========================
  The SDPA-Data-Format
========================

SDP-solvers typically use the sparse sdpa-format (*.dat-s) for the problem 
instances. For solving mixed-integer SDPs we need to extend the format. The 
format is a sparse format, so zeros can be omitted. 
The format models problems in the following standard form:

	min c^T*x
    s.t. sum_i A_i*x_i - A_0 =  Y
                           Y >= 0

To allow for a more efficient solving strategy, a known block structure
of Y may also be given, meaning that there are matrices Y_1 to Y_k which
should be positive semidefinite and also an LP-block Y_(k+1), which has a
diagonal structure. As the LP-block is diagonal, positive semidefiniteness
is equivalent to all diagonal entries being non-negative, so
sum_i (A_i)_(jj)*x_i - (A_0)_(jj) >= 0 
is an LP-constraint.

The first line of the sdpa-format states the number of variables, the
second line the number of blocks, including an LP-block if one exists. 
The third line lists the sizes of the blocks seperated by spaces and with
a negative sign for the LP-block.
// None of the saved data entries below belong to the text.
-- pv_equiv track=rewrite | github.com/xyleth/desloppify | desloppify/languages/csharp/detectors/deps.py | _expand_namespace_matches
-- ===== SOURCE A (Python) =====
-- def _expand_namespace_matches(
--     using_ns: str, namespace_to_files: dict[str, set[str]]
-- ) -> set[str]:
--     """Resolve one using namespace to candidate target files."""
--     out: set[str] = set()
--     for ns, files in namespace_to_files.items():
--         if (
--             ns == using_ns
--             or ns.startswith(using_ns + ".")
--             or using_ns.startswith(ns + ".")
--         ):
--             out.update(files)
--     return out
-- ===== SOURCE B (Python) =====
-- def _expand_namespace_matches(using_ns, namespace_to_files):
--     """Resolve one using namespace to candidate target files."""
--     dot = using_ns + "."
--     # stage 1: equality/ancestor matches found by direct dict probes at each
--     # dot boundary of using_ns -- no per-entry equality or ancestor tests
--     hits = set()
--     prefix = ""
--     for ch in using_ns:
--         if ch == "." and prefix in namespace_to_files:
--             hits.add(prefix)
--         prefix += ch
--     if using_ns in namespace_to_files:
--         hits.add(using_ns)
--     # stage 2: descendant matches need one scan over the keys alone
--     for ns in namespace_to_files:
--         if ns.startswith(dot):
--             hits.add(ns)
--     # stage 3: gather the files of the hit namespaces
--     out = set()
--     for ns, files in namespace_to_files.items():
--         if ns in hits:
--             out.update(files)
--     return out
-- ===== Notes on version B (the rewrite author's own statement) =====
-- stated objective: faster
-- what changed: B replaces A's single pass with its per-entry triple relational test (equality, descendant, ancestor) by three stages: it resolves equality/ancestor matches with O(depth) direct dict-membership probes at the dot boundaries of using_ns, scans the keys once for descendants (one early-exiting startswith per key), and gathers the files of the hit namespaces; the per-entry ns + '.' allocation and the two extra string comparisons disappear, measured ~10x faster at the largest generated size.
import Mathlib
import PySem

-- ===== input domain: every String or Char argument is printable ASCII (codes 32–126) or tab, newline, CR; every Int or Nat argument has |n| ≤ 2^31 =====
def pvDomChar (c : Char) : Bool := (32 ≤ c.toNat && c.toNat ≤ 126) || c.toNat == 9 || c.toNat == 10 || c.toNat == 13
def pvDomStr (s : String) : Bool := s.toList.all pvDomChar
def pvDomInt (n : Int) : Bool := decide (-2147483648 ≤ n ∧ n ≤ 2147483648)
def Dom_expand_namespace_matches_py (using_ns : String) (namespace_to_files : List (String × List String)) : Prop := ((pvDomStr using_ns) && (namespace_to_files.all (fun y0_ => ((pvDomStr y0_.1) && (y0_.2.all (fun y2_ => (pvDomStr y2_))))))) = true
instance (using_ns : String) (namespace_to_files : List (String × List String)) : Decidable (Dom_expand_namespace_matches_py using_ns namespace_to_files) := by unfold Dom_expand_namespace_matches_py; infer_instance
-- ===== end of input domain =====

-- B vs A: B resolves equality/ancestor matches by probing the dict at each dot boundary
-- of using_ns (stage 1), scans the keys once for descendants (stage 2), then gathers the
-- files of the hit namespaces (stage 3), instead of A's per-entry triple relational test;
-- equivalence is of the RETURN value (neither side mutates an argument).

-- ===== PORT A =====
-- for ns, files in d.items(): if ns == u or ns.startswith(u + ".") or u.startswith(ns + "."): out.update(files)
def expand_namespace_matches_py (using_ns : String) (namespace_to_files : List (String × List String)) : List String :=
  namespace_to_files.foldl (fun out p =>
    if p.1 == using_ns
        || PySem.Chars.startswith p.1.toList (using_ns.toList ++ ['.'])
        || PySem.Chars.startswith using_ns.toList (p.1.toList ++ ['.'])
    then PySem.Set.update out p.2 else out) PySem.Set.empty

-- ===== PORT B =====
-- stage 1: for ch in u: if ch == "." and prefix in d: hits.add(prefix); prefix += ch — then the self probe;
-- stage 2: for ns in d: if ns.startswith(dot): hits.add(ns);
-- stage 3: for ns, files in d.items(): if ns in hits: out.update(files)
def expand_namespace_matches_py_alt (using_ns : String) (namespace_to_files : List (String × List String)) : List String :=
  let dot : List Char := using_ns.toList ++ ['.']
  let st := using_ns.toList.foldl
    (fun (st : List Char × PySem.Set (List Char)) ch =>
      (st.1 ++ [ch],
       if ch == '.' && namespace_to_files.any (fun p => p.1.toList == st.1)
       then PySem.Set.add st.2 st.1 else st.2))
    ([], PySem.Set.empty)
  let hits1 := if namespace_to_files.any (fun p => p.1.toList == using_ns.toList)
               then PySem.Set.add st.2 using_ns.toList else st.2
  let hits := namespace_to_files.foldl
    (fun h p => if PySem.Chars.startswith p.1.toList dot then PySem.Set.add h p.1.toList else h)
    hits1
  namespace_to_files.foldl (fun out p =>
    if PySem.Set.contains hits p.1.toList then PySem.Set.update out p.2 else out)
    PySem.Set.empty

-- ===== PRECONDITION & SPEC =====
def Spec_expand_namespace_matches_py (using_ns : String) (namespace_to_files : List (String × List String)) (out : List String) : Prop := out = expand_namespace_matches_py_alt using_ns namespace_to_files
instance (using_ns : String) (namespace_to_files : List (String × List String)) (out : List String) : Decidable (Spec_expand_namespace_matches_py using_ns namespace_to_files out) := by unfold Spec_expand_namespace_matches_py; infer_instance

-- ===== CLAIM (what is proved, stated in full; the proofs are below) =====
def Claim_equal_expand_namespace_matches_py : Prop := ∀ (using_ns : String) (namespace_to_files : List (String × List String)), Dom_expand_namespace_matches_py using_ns namespace_to_files → Spec_expand_namespace_matches_py using_ns namespace_to_files (expand_namespace_matches_py using_ns namespace_to_files)

-- ===== LEMMAS AND PROOFS =====

-- "x in namespace_to_files" (dict key membership) as used by both stages of B
theorem inDict_self (d : List (String × List String)) (p : String × List String) (hp : p ∈ d) :
    d.any (fun q => q.1.toList == p.1.toList) = true := by
  exact List.any_eq_true.mpr ⟨p, hp, by simp⟩

-- stage 1 fold: membership in the hit set
theorem stage1_mem (d : List (String × List String)) (cs : List Char) (pr : List Char)
    (h : PySem.Set (List Char)) (x : List Char) :
    (x ∈ (cs.foldl (fun (st : List Char × PySem.Set (List Char)) ch =>
      (st.1 ++ [ch],
       if ch == '.' && d.any (fun p => p.1.toList == st.1)
       then PySem.Set.add st.2 st.1 else st.2)) (pr, h)).2)
    ↔ x ∈ h ∨ ∃ j, ∃ hj : j < cs.length, cs[j] = '.' ∧ x = pr ++ cs.take j
        ∧ d.any (fun p => p.1.toList == x) = true := by
  induction cs generalizing pr h with
  | nil => simp
  | cons c cs ih =>
    simp only [List.foldl_cons]
    rw [ih]
    constructor
    · rintro (hx | ⟨j, hj, hdot, rfl, hin⟩)
      · split at hx
        · rename_i hcond
          simp only [Bool.and_eq_true, beq_iff_eq] at hcond
          rcases (PySem.Set.mem_add _ _ _).mp hx with hx | rfl
          · exact Or.inl hx
          · exact Or.inr ⟨0, by simp, by simpa using hcond.1, by simp, hcond.2⟩
        · exact Or.inl hx
      · refine Or.inr ⟨j + 1, by simpa using hj, by simpa using hdot, by simp, hin⟩
    · rintro (hx | ⟨j, hj, hdot, hx, hin⟩)
      · left
        split
        · rename_i hcond
          exact (PySem.Set.mem_add _ _ _).mpr (Or.inl hx)
        · exact hx
      · cases j with
        | zero =>
          left
          simp only [List.getElem_cons_zero] at hdot
          simp only [List.take_zero, List.append_nil] at hx
          subst hdot hx
          rw [if_pos (by simpa using hin)]
          exact (PySem.Set.mem_add _ _ _).mpr (Or.inr rfl)
        | succ j =>
          right
          refine ⟨j, by simpa using hj, by simpa using hdot, by simpa using hx, hin⟩

-- a proper dot-boundary prefix of U is exactly a string x with x ++ "." a prefix of U
theorem dot_boundary_iff (U x : List Char) :
    (∃ j, ∃ hj : j < U.length, U[j] = '.' ∧ x = U.take j) ↔ (x ++ ['.']) <+: U := by
  constructor
  · rintro ⟨j, hj, hdot, rfl⟩
    have : U.take j ++ ['.'] = U.take (j + 1) := by
      rw [List.take_add_one, List.getElem?_eq_getElem hj, hdot]; rfl
    rw [this]
    exact List.take_prefix _ _
  · rintro ⟨t, ht⟩
    have hj : x.length < U.length := by rw [← ht]; simp
    have hget : U[x.length]'hj = '.' := by
      have h2 : U[x.length]? = some '.' := by
        rw [← ht, List.append_assoc, List.getElem?_append_right (Nat.le_refl _)]
        simp
      rw [List.getElem?_eq_getElem hj] at h2
      exact Option.some_inj.mp h2
    exact ⟨x.length, hj, hget, by rw [← ht, List.append_assoc, List.take_left]⟩

-- stage 2 fold: membership in the final hit set
theorem stage2_mem (d : List (String × List String)) (dot : List Char)
    (h : PySem.Set (List Char)) (x : List Char) :
    (x ∈ d.foldl (fun h p => if PySem.Chars.startswith p.1.toList dot
        then PySem.Set.add h p.1.toList else h) h)
    ↔ x ∈ h ∨ ∃ p ∈ d, PySem.Chars.startswith p.1.toList dot = true ∧ x = p.1.toList := by
  induction d generalizing h with
  | nil => simp
  | cons q d ih =>
    simp only [List.foldl_cons]
    rw [ih]
    constructor
    · rintro (hx | ⟨p, hp, hsw, rfl⟩)
      · split at hx
        · rename_i hsw
          rcases (PySem.Set.mem_add _ _ _).mp hx with hx | rfl
          · exact Or.inl hx
          · exact Or.inr ⟨q, by simp, hsw, rfl⟩
        · exact Or.inl hx
      · exact Or.inr ⟨p, by simp [hp], hsw, rfl⟩
    · rintro (hx | ⟨p, hp, hsw, rfl⟩)
      · left
        split
        · exact (PySem.Set.mem_add _ _ _).mpr (Or.inl hx)
        · exact hx
      · rcases List.mem_cons.mp hp with rfl | hp
        · left
          rw [if_pos hsw]
          exact (PySem.Set.mem_add _ _ _).mpr (Or.inr rfl)
        · exact Or.inr ⟨p, hp, hsw, rfl⟩

-- the gather fold (shared shape of A's loop and B's stage 3) as filter + flatMap
theorem foldl_update_filter (c : String × List String → Bool)
    (l : List (String × List String)) (s : PySem.Set String) :
    l.foldl (fun out p => if c p then PySem.Set.update out p.2 else out) s
      = PySem.Set.update s ((l.filter c).flatMap (fun p => p.2)) := by
  induction l generalizing s with
  | nil => rfl
  | cons p t ih =>
    by_cases h : c p = true
    · simp only [List.foldl_cons, List.filter_cons, h, if_pos, List.flatMap_cons]
      rw [ih]
      simp [PySem.Set.update, List.foldl_append]
    · simp only [List.foldl_cons, List.filter_cons, h, if_neg, Bool.false_eq_true,
        not_false_eq_true, ih]

-- for a key of the dict, B's hit test agrees with A's triple relational test
theorem cond_eq (u : String) (d : List (String × List String))
    (p : String × List String) (hp : p ∈ d) :
    (PySem.Set.contains
      (d.foldl (fun h q => if PySem.Chars.startswith q.1.toList (u.toList ++ ['.'])
          then PySem.Set.add h q.1.toList else h)
        (if d.any (fun q => q.1.toList == u.toList)
         then PySem.Set.add
           (u.toList.foldl (fun (st : List Char × PySem.Set (List Char)) ch =>
             (st.1 ++ [ch],
              if ch == '.' && d.any (fun q => q.1.toList == st.1)
              then PySem.Set.add st.2 st.1 else st.2)) ([], PySem.Set.empty)).2 u.toList
         else (u.toList.foldl (fun (st : List Char × PySem.Set (List Char)) ch =>
             (st.1 ++ [ch],
              if ch == '.' && d.any (fun q => q.1.toList == st.1)
              then PySem.Set.add st.2 st.1 else st.2)) ([], PySem.Set.empty)).2))
      p.1.toList)
    = (p.1 == u
        || PySem.Chars.startswith p.1.toList (u.toList ++ ['.'])
        || PySem.Chars.startswith u.toList (p.1.toList ++ ['.'])) := by
  have hin : d.any (fun q => q.1.toList == p.1.toList) = true := inDict_self d p hp
  rw [Bool.eq_iff_iff, PySem.Set.contains_iff, stage2_mem]
  have hmemhits1 : (p.1.toList ∈ (if d.any (fun q => q.1.toList == u.toList)
         then PySem.Set.add
           (u.toList.foldl (fun (st : List Char × PySem.Set (List Char)) ch =>
             (st.1 ++ [ch],
              if ch == '.' && d.any (fun q => q.1.toList == st.1)
              then PySem.Set.add st.2 st.1 else st.2)) ([], PySem.Set.empty)).2 u.toList
         else (u.toList.foldl (fun (st : List Char × PySem.Set (List Char)) ch =>
             (st.1 ++ [ch],
              if ch == '.' && d.any (fun q => q.1.toList == st.1)
              then PySem.Set.add st.2 st.1 else st.2)) ([], PySem.Set.empty)).2))
      ↔ (p.1.toList ++ ['.']) <+: u.toList ∨ p.1.toList = u.toList := by
    constructor
    · intro hx
      split at hx
      · rcases (PySem.Set.mem_add _ _ _).mp hx with hx | hx
        · rw [stage1_mem] at hx
          rcases hx with hx | ⟨j, hj, hdot, hx, _⟩
          · simp [PySem.Set.empty] at hx
          · exact Or.inl ((dot_boundary_iff u.toList p.1.toList).mp ⟨j, hj, hdot, by simpa using hx⟩)
        · exact Or.inr hx
      · rw [stage1_mem] at hx
        rcases hx with hx | ⟨j, hj, hdot, hx, _⟩
        · simp [PySem.Set.empty] at hx
        · exact Or.inl ((dot_boundary_iff u.toList p.1.toList).mp ⟨j, hj, hdot, by simpa using hx⟩)
    · rintro (hpre | heq)
      · rcases (dot_boundary_iff u.toList p.1.toList).mpr hpre with ⟨j, hj, hdot, hx⟩
        have hmem : p.1.toList ∈ (u.toList.foldl (fun (st : List Char × PySem.Set (List Char)) ch =>
             (st.1 ++ [ch],
              if ch == '.' && d.any (fun q => q.1.toList == st.1)
              then PySem.Set.add st.2 st.1 else st.2)) ([], PySem.Set.empty)).2 := by
          rw [stage1_mem]
          exact Or.inr ⟨j, hj, hdot, by simpa using hx, hin⟩
        split
        · exact (PySem.Set.mem_add _ _ _).mpr (Or.inl hmem)
        · exact hmem
      · rw [if_pos (heq ▸ hin)]
        exact (PySem.Set.mem_add _ _ _).mpr (Or.inr heq)
  rw [hmemhits1]
  simp only [Bool.or_eq_true, beq_iff_eq, PySem.Chars.startswith_iff]
  constructor
  · rintro ((hpre | heq) | ⟨q, _, hsw, heq2⟩)
    · exact Or.inr hpre
    · exact Or.inl (Or.inl (String.toList_inj.mp heq))
    · exact Or.inl (Or.inr (by rw [heq2]; exact hsw))
  · rintro ((heq | hpre) | hpre)
    · exact Or.inl (Or.inr (by rw [heq]))
    · exact Or.inr ⟨p, hp, hpre, rfl⟩
    · exact Or.inl (Or.inl hpre)

-- ===== VERDICT (by name: the statement is the Claim_ definition above) =====
theorem expand_namespace_matches_py_spec : Claim_equal_expand_namespace_matches_py := by
  intro u d _
  unfold Spec_expand_namespace_matches_py expand_namespace_matches_py expand_namespace_matches_py_alt
  simp only []
  rw [foldl_update_filter, foldl_update_filter]
  congr 1
  apply congrArg
  apply List.filter_congr
  intro p hp
  exact (cond_eq u d p hp).symm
The third line lists the objective values 
of all variables, again seperated by spaces. The rest of the lines each give
one entry of the matrices A_0 or A_i.

Matrix entries are given in the following format:
n b i j v
n = index of variable (0 stands for the rhs, i.e. the constant terms)
b = index of block
i j = position in matrix
v = coefficient or value

All inequalities are >=
A detailled description of the SDPA-format can be found here: 
http://euler.nmt.edu/~brian/sdplib/FORMAT. 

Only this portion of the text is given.